Tú los habitas con nosotros y con todos estos ángeles de los que se habla en la
oración de Completas, y que deben también guardarnos en la paz. Es allí donde
conozco el gozo del trabajo y con más frecuencia el disgusto de la carne; allí
también donde, sobre todos esos papeles que atestan mi mesa, he escrito mis
notas, mis reflexiones, lo que yo creía mis descubrimientos: pobres cosas, sin
duda, pero, Señor, Tú también sabes que no soy ningún genio.
Yo
siquiera que mi cuarto no fuera para mí sólo un refugio, ni que me ayudase a
olvidar el mundo entero que padece, que se agita y que lucha confusamente allá
fuera. Tengo miedo de este veneno sutil, de esta anestesia, de esta pereza
pavorosa que encubre tan a menudo la soledad. Consígueme, Señor, que
cualesquiera que sean mis desgracias llegue siempre a mis oídos el lamento
inmenso de todos los que lloran en la noche, y que la tranquilidad de mi
cuarto, lejos de ser el abrigo bien acolchado en el que se saborea el placer del
olvido, sea siempre el taller silencioso donde el alma aprende a ser útil. Que
sea como el puesto del vigía de oído atento a los escuchas y que rehúsa cerrar
los ojos. Tú, que entraste en el Cenáculo a puertas cerradas, bien puedes
visitarme en mi cuarto blanco de cal. Puedes venir a contarme lo que pasa en tu
universo, en esta Tierra Santa en la que tanto te cuesta abrirte un camino, en
la que parecen sonar a hueco las Bienaventuranzas, en la que el grano
evangélico cae sobre las piedras duras y en la que Tú buscas, en tu angustia de
Redentor, corazones que te comprendan y brazos que te ayuden.

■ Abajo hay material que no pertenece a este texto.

-- the slice/map exchange
lemma pvMap_slice {α β : Type} (xs : List α) (f : α → β) (n : Int) :
    (PySem.List.slice xs none (some n)).map f = PySem.List.slice (xs.map f) none (some n) := by
  simp [PySem.List.slice, PySem.List.clampIdx]

-- closed form of port A
lemma pvA_final (post : List (String × List String)) (all_posts : List (List (String × List String))) (n : Int)
    (h0 : ¬ (PySem.Set.ofList (PySem.Dict.getD (PySem.Dict.mk post) "tags" []) = [])) :
    get_related_posts post all_posts n
      = PySem.List.slice ((PySem.List.sorted (pvQ post all_posts) (pvKey post) true).map (fun p => p.2)) none (some n) := by
  unfold get_related_posts
  simp only [h0, if_false]
  have hbody : (fun (scored : List (Int × List (String × List String))) other =>
      if PySem.Dict.get? (PySem.Dict.mk other) "slug" == PySem.Dict.get? (PySem.Dict.mk post) "slug" then scored
      else
        let shared := PySem.Set.inter (PySem.Set.ofList (PySem.Dict.getD (PySem.Dict.mk post) "tags" []))
          (PySem.Set.ofList (PySem.Dict.getD (PySem.Dict.mk other) "tags" []))
        if shared = [] then scored
        else scored ++ [(PySem.Set.len shared, other)])
      = fun scored other => if pvP post other = true then scored ++ [pvF post other] else scored := by
    funext scored other
    by_cases h1 : (PySem.Dict.get? (PySem.Dict.mk other) "slug" == PySem.Dict.get? (PySem.Dict.mk post) "slug") = true
    · simp [h1, pvP, pvSD]
    · by_cases h2 : PySem.Set.inter (PySem.Set.ofList (PySem.Dict.getD (PySem.Dict.mk post) "tags" []))
          (PySem.Set.ofList (PySem.Dict.getD (PySem.Dict.mk other) "tags" [])) = []
      · simp only [Bool.not_eq_true] at h1
        simp [h1, h2, pvP, pvSD, pvShared, pvTags, pvOT]
      · simp only [Bool.not_eq_true] at h1
        simp [h1, h2, pvP, pvSD, pvShared, pvF, pvTags, pvOT]
  rw [hbody, PySem.List.foldl_append_if]
  simp only [List.nil_append]
  have hsc : (all_posts.filter (pvP post)).map (pvF post)
      = (pvQ post all_posts).map (fun p => pvF post p.2) := by
    unfold pvQ pvE
    conv_lhs => rw [← PySem.List.map_snd_enumerate all_posts 0]
    rw [List.filter_map, List.map_map]
    rfl
  rw [hsc]
  rw [pvSorted_rev_map (pvQ post all_posts) (fun p => pvF post p.2) (fun x => x.1)]
  have hkey : (fun p : Int × List (String × List String) => (pvF post p.2).1) = pvKey post := by
    funext p; simp [pvF, pvKey]
  rw [hkey, pvMap_slice, List.map_map]
  rfl

-- closed form of port B
lemma pvB_final (post : List (String × List String)) (all_posts : List (List (String × List String))) (n : Int)
    (h0 : ¬ (PySem.Set.ofList (PySem.Dict.getD (PySem.Dict.mk post) "tags" []) = [])) :
    get_related_posts_alt post all_posts n
      = PySem.List.slice ((PySem.List.sorted (pvQ post all_posts) (pvKey post) true).map
          (fun p => PySem.List.pyGetD all_posts p.1 [])) none (some n) := by
  unfold get_related_posts_alt
  simp only [h0, if_false]
  -- the inverted index is one grouping fold over the (tag, index) pair list
  have e1 : ((PySem.List.enumerate all_posts 0).foldl
      (fun index p =>
        if !(PySem.Dict.get? (PySem.Dict.mk p.2) "slug" == PySem.Dict.get? (PySem.Dict.mk post) "slug") then
          (PySem.List.dedup (PySem.Dict.getD (PySem.Dict.mk p.2) "tags" [])).foldl
            (fun index t => index.modify t [] (fun v => v ++ [p.1])) index
        else index)
      (PySem.Dict.empty : PySem.Dict String (List Int)))
      = (pvPairs post all_posts).foldl (fun d q => d.modify q.1 [] (fun v => v ++ [q.2])) PySem.Dict.empty := by
    rw [PySem.List.foldl_if_eq_foldl_filter]
    unfold pvPairs
    rw [List.foldl_flatMap]
    show (pvQ0 post all_posts).foldl _ _ = (pvQ0 post all_posts).foldl _ _
    apply PySem.List.foldl_congr_mem
    intro acc p _
    rw [List.foldl_map]
    rfl
  rw [e1]
  set D := (pvPairs post all_posts).foldl (fun d q => d.modify q.1 [] (fun v => v ++ [q.2]))
    (PySem.Dict.empty : PySem.Dict String (List Int)) with hD
  have hnd : D.keys.Nodup := by
    rw [hD]
    exact PySem.Dict.nodup_keys_foldl_modify_key (pvPairs post all_posts) Prod.fst []
      (fun _ q => fun v => v ++ [q.2]) PySem.Dict.empty (by decide)
  have hkeys : D.keys = PySem.Set.ofList ((pvPairs post all_posts).map Prod.fst) := by
    rw [hD, PySem.Dict.keys_foldl_modify_key (pvPairs post all_posts) Prod.fst []
      (fun _ q => fun v => v ++ [q.2]) PySem.Dict.empty]
    simp only [PySem.Set.update, PySem.Set.ofList_eq_foldl]
    rfl
  have hgetD : ∀ t, D.getD t [] = ((pvPairs post all_posts).filter (fun q => q.1 == t)).map Prod.snd := by
    intro t
    rw [hD, PySem.Dict.getD_foldl_modify_append]
    simp
  -- the count table is a Counter of the concatenated kept buckets
  have e2 : (D.items.foldl
      (fun counts ti =>
        if PySem.Set.contains (PySem.Set.ofList (PySem.Dict.getD (PySem.Dict.mk post) "tags" [])) ti.1 then
          ti.2.foldl (fun counts i => counts.modify i 0 (fun c => c + 1)) counts
        else counts)
      (PySem.Dict.empty : PySem.Dict Int Int))
      = PySem.Dict.counter (pvL post all_posts) := by
    rw [PySem.List.foldl_if_eq_foldl_filter, pvItems_eq D [] hnd, List.filter_map, List.foldl_map]
    rw [PySem.Dict.counter_eq_foldl]
    unfold pvL
    rw [List.foldl_flatMap, ← hkeys]
    simp only [hgetD]
    rfl
  rw [e2]
  have hck : (PySem.Dict.counter (pvL post all_posts)).keys = PySem.Set.ofList (pvL post all_posts) :=
    PySem.Dict.keys_counter _
  rw [hck]
  -- the concatenated kept buckets are a rearrangement of the matching (tag, index) pairs
  have hLM : (pvL post all_posts).Perm (pvM post all_posts) := by
    unfold pvL pvM
    rw [← List.map_flatMap]
    refine List.Perm.map Prod.snd ?_
    refine (pvGroup (pvPairs post all_posts) (fun t => PySem.Set.contains (pvTags post) t)
      (PySem.Set.ofList ((pvPairs post all_posts).map Prod.fst)) (PySem.Set.nodup_ofList _)).trans ?_
    have : (pvPairs post all_posts).filter
        (fun q => PySem.Set.contains (pvTags post) q.1 &&
          List.contains (PySem.Set.ofList ((pvPairs post all_posts).map Prod.fst)) q.1)
        = (pvPairs post all_posts).filter (fun q => PySem.Set.contains (pvTags post) q.1) := by
      apply List.filter_congr
      intro q hq
      have : q.1 ∈ PySem.Set.ofList ((pvPairs post all_posts).map Prod.fst) := by
        rw [PySem.Set.mem_ofList]
        exact List.mem_map.mpr ⟨q, hq, rfl⟩
      simp [this]
    rw [this]
  -- the matching pairs, grouped per post index, are replicates of the shared-tag counts
  have hM : pvM post all_posts
      = (pvQ0 post all_posts).flatMap (fun p => List.replicate (pvCnt post p.2) p.1) := by
    unfold pvM pvPairs
    rw [List.filter_flatMap, List.map_flatMap]
    congr 1
    funext p
    rw [List.filter_map, List.map_map]
    show ((PySem.List.dedup (pvOT p.2)).filter (fun t => PySem.Set.contains (pvTags post) t)).map
        (fun _ => p.1) = _
    rw [List.map_const']
    rfl
  -- counts of a matching index: the shared-tag count of its post
  have hkeyeq : ∀ p ∈ pvQ post all_posts,
      ((pvL post all_posts).count p.1 : Int) = pvKey post p := by
    intro p hp
    have hp0 : p ∈ pvQ0 post all_posts := by
      rw [pvQ_eq] at hp
      exact (List.mem_filter.mp hp).1
    rw [hLM.count_eq, hM, pvCount_rep (fun p => pvCnt post p.2) (pvQ0 post all_posts)
      (pvQ0_pairwise post all_posts) p hp0, pvCnt_eq]
    rfl
  -- the ascending key sort is the ascending list of matching indices
  have hInodup : ((pvQ post all_posts).map Prod.fst).Nodup :=
    List.pairwise_map.mpr ((pvQ_pairwise post all_posts).imp (fun h => ne_of_lt h))
  have hmem : ∀ i, i ∈ (pvQ post all_posts).map Prod.fst ↔ i ∈ PySem.Set.ofList (pvL post all_posts) := by
    intro i
    rw [PySem.Set.mem_ofList, hLM.mem_iff, hM, pvMem_rep]
    rw [List.mem_map]
    constructor
    · rintro ⟨p, hp, rfl⟩
      rw [pvQ_eq] at hp
      rcases List.mem_filter.mp hp with ⟨hp0, hsh⟩
      refine ⟨p, hp0, rfl, ?_⟩
      rw [pvCnt_eq]
      simp only [Bool.not_eq_eq_eq_not, Bool.not_true, decide_eq_false_iff_not] at hsh
      exact List.length_pos_of_ne_nil hsh
    · rintro ⟨p, hp0, rfl, hcnt⟩
      refine ⟨p, ?_, rfl⟩
      rw [pvQ_eq, List.mem_filter]
      refine ⟨hp0, ?_⟩
      rw [pvCnt_eq] at hcnt
      simp only [Bool.not_eq_eq_eq_not, Bool.not_true, decide_eq_false_iff_not]
      exact List.ne_nil_of_length_pos hcnt
  have hsortKeys : PySem.List.sorted (PySem.Set.ofList (pvL post all_posts)) (fun i => i) false
      = (pvQ post all_posts).map Prod.fst := by
    apply PySem.List.sorted_eq_of_perm_of_pairwise_lt
    · exact (List.perm_ext_iff_of_nodup hInodup (PySem.Set.nodup_ofList _)).mpr hmem
    · exact List.pairwise_map.mpr (pvQ_pairwise post all_posts)
  rw [hsortKeys]
  have hgd : (fun i => (PySem.Dict.counter (pvL post all_posts)).getD i 0)
      = fun i => ((pvL post all_posts).count i : Int) :=
    funext (fun i => PySem.Dict.getD_counter _ i)
  rw [hgd]
  rw [pvSorted_rev_map (pvQ post all_posts) Prod.fst (fun i => ((pvL post all_posts).count i : Int))]
  rw [pvSorted_rev_congr (pvQ post all_posts) _ (pvKey post) hkeyeq]
  rw [pvMap_slice, List.map_map]
  rfl

-- ===== VERDICT (by name: the statement is the Claim_ definition above) =====
theorem get_related_posts_spec : Claim_equal_get_related_posts := by
  intro post all_posts n _dom _pre
  unfold Spec_get_related_posts
  by_cases h0 : PySem.Set.ofList (PySem.Dict.getD (PySem.Dict.mk post) "tags" []) = []
  · unfold get_related_posts get_related_posts_alt
    simp [h0]
  · rw [pvA_final post all_posts n h0, pvB_final post all_posts n h0]
    congr 1
    apply List.map_congr_left
    intro p hp
    have hpE : p ∈ PySem.List.enumerate all_posts 0 := by
      have h1 := (PySem.List.mem_sorted _ _ _ _).mp hp
      exact (List.mem_filter.mp h1).1
    rcases (PySem.List.mem_enumerate_iff _ _ _).mp hpE with ⟨k, hk, rfl⟩
    show all_posts[k] = PySem.List.pyGetD all_posts ((0 : Int) + (k : Int)) []
    rw [zero_add, PySem.List.pyGetD_natCast]
    exact (List.getD_eq_getElem _ _ hk).symm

Y te doy las gracias por todo lo que encierran, en su minúsculo cerco, las cuatro paredes de mi cuarto; por las noticias buenas y malas que allí me han llegado, por las largas horas de fatiga y de trabajo y por los breves relámpagos que yo, un poco cándidamente, consideraba como inspiraciones; por la oración y el sueño; por los adioses de los visitantes que jamás he vuelto a ver y por la alegre venida de los amigos que no esperaba. ¡Mi cuarto! Convendría poner en plural esta palabra. ¡Señor! Bajo todos los climas, en todos los continentes los he encontrado y me han acogido. Los había que daban al mar, otros a la calle, otros al vasto bosque africano, y otros a un pequeño jardín de convento bien rastrillado. Aquí oía todas las campanas de nuestras ciudades cristianas de Europa; allá, el rumor infatigable del viejo océano Pacífico; y más allá aún, sobre el suelo ardiente del sol, el canturreo de la voz de los mercaderes ambulantes; pero en todas partes yo podía volver a encontrarte y a sentirte presente; y cuando se hayan acabado los días de mi peregrinación, después de haber atravesado tantos países, yo espero de tu misericordia verse abrir, ante mi miseria, una de esas pequeñas mansiones de eternidad de las que Tú decías a los discípulos que había muchas en la casa del Padre.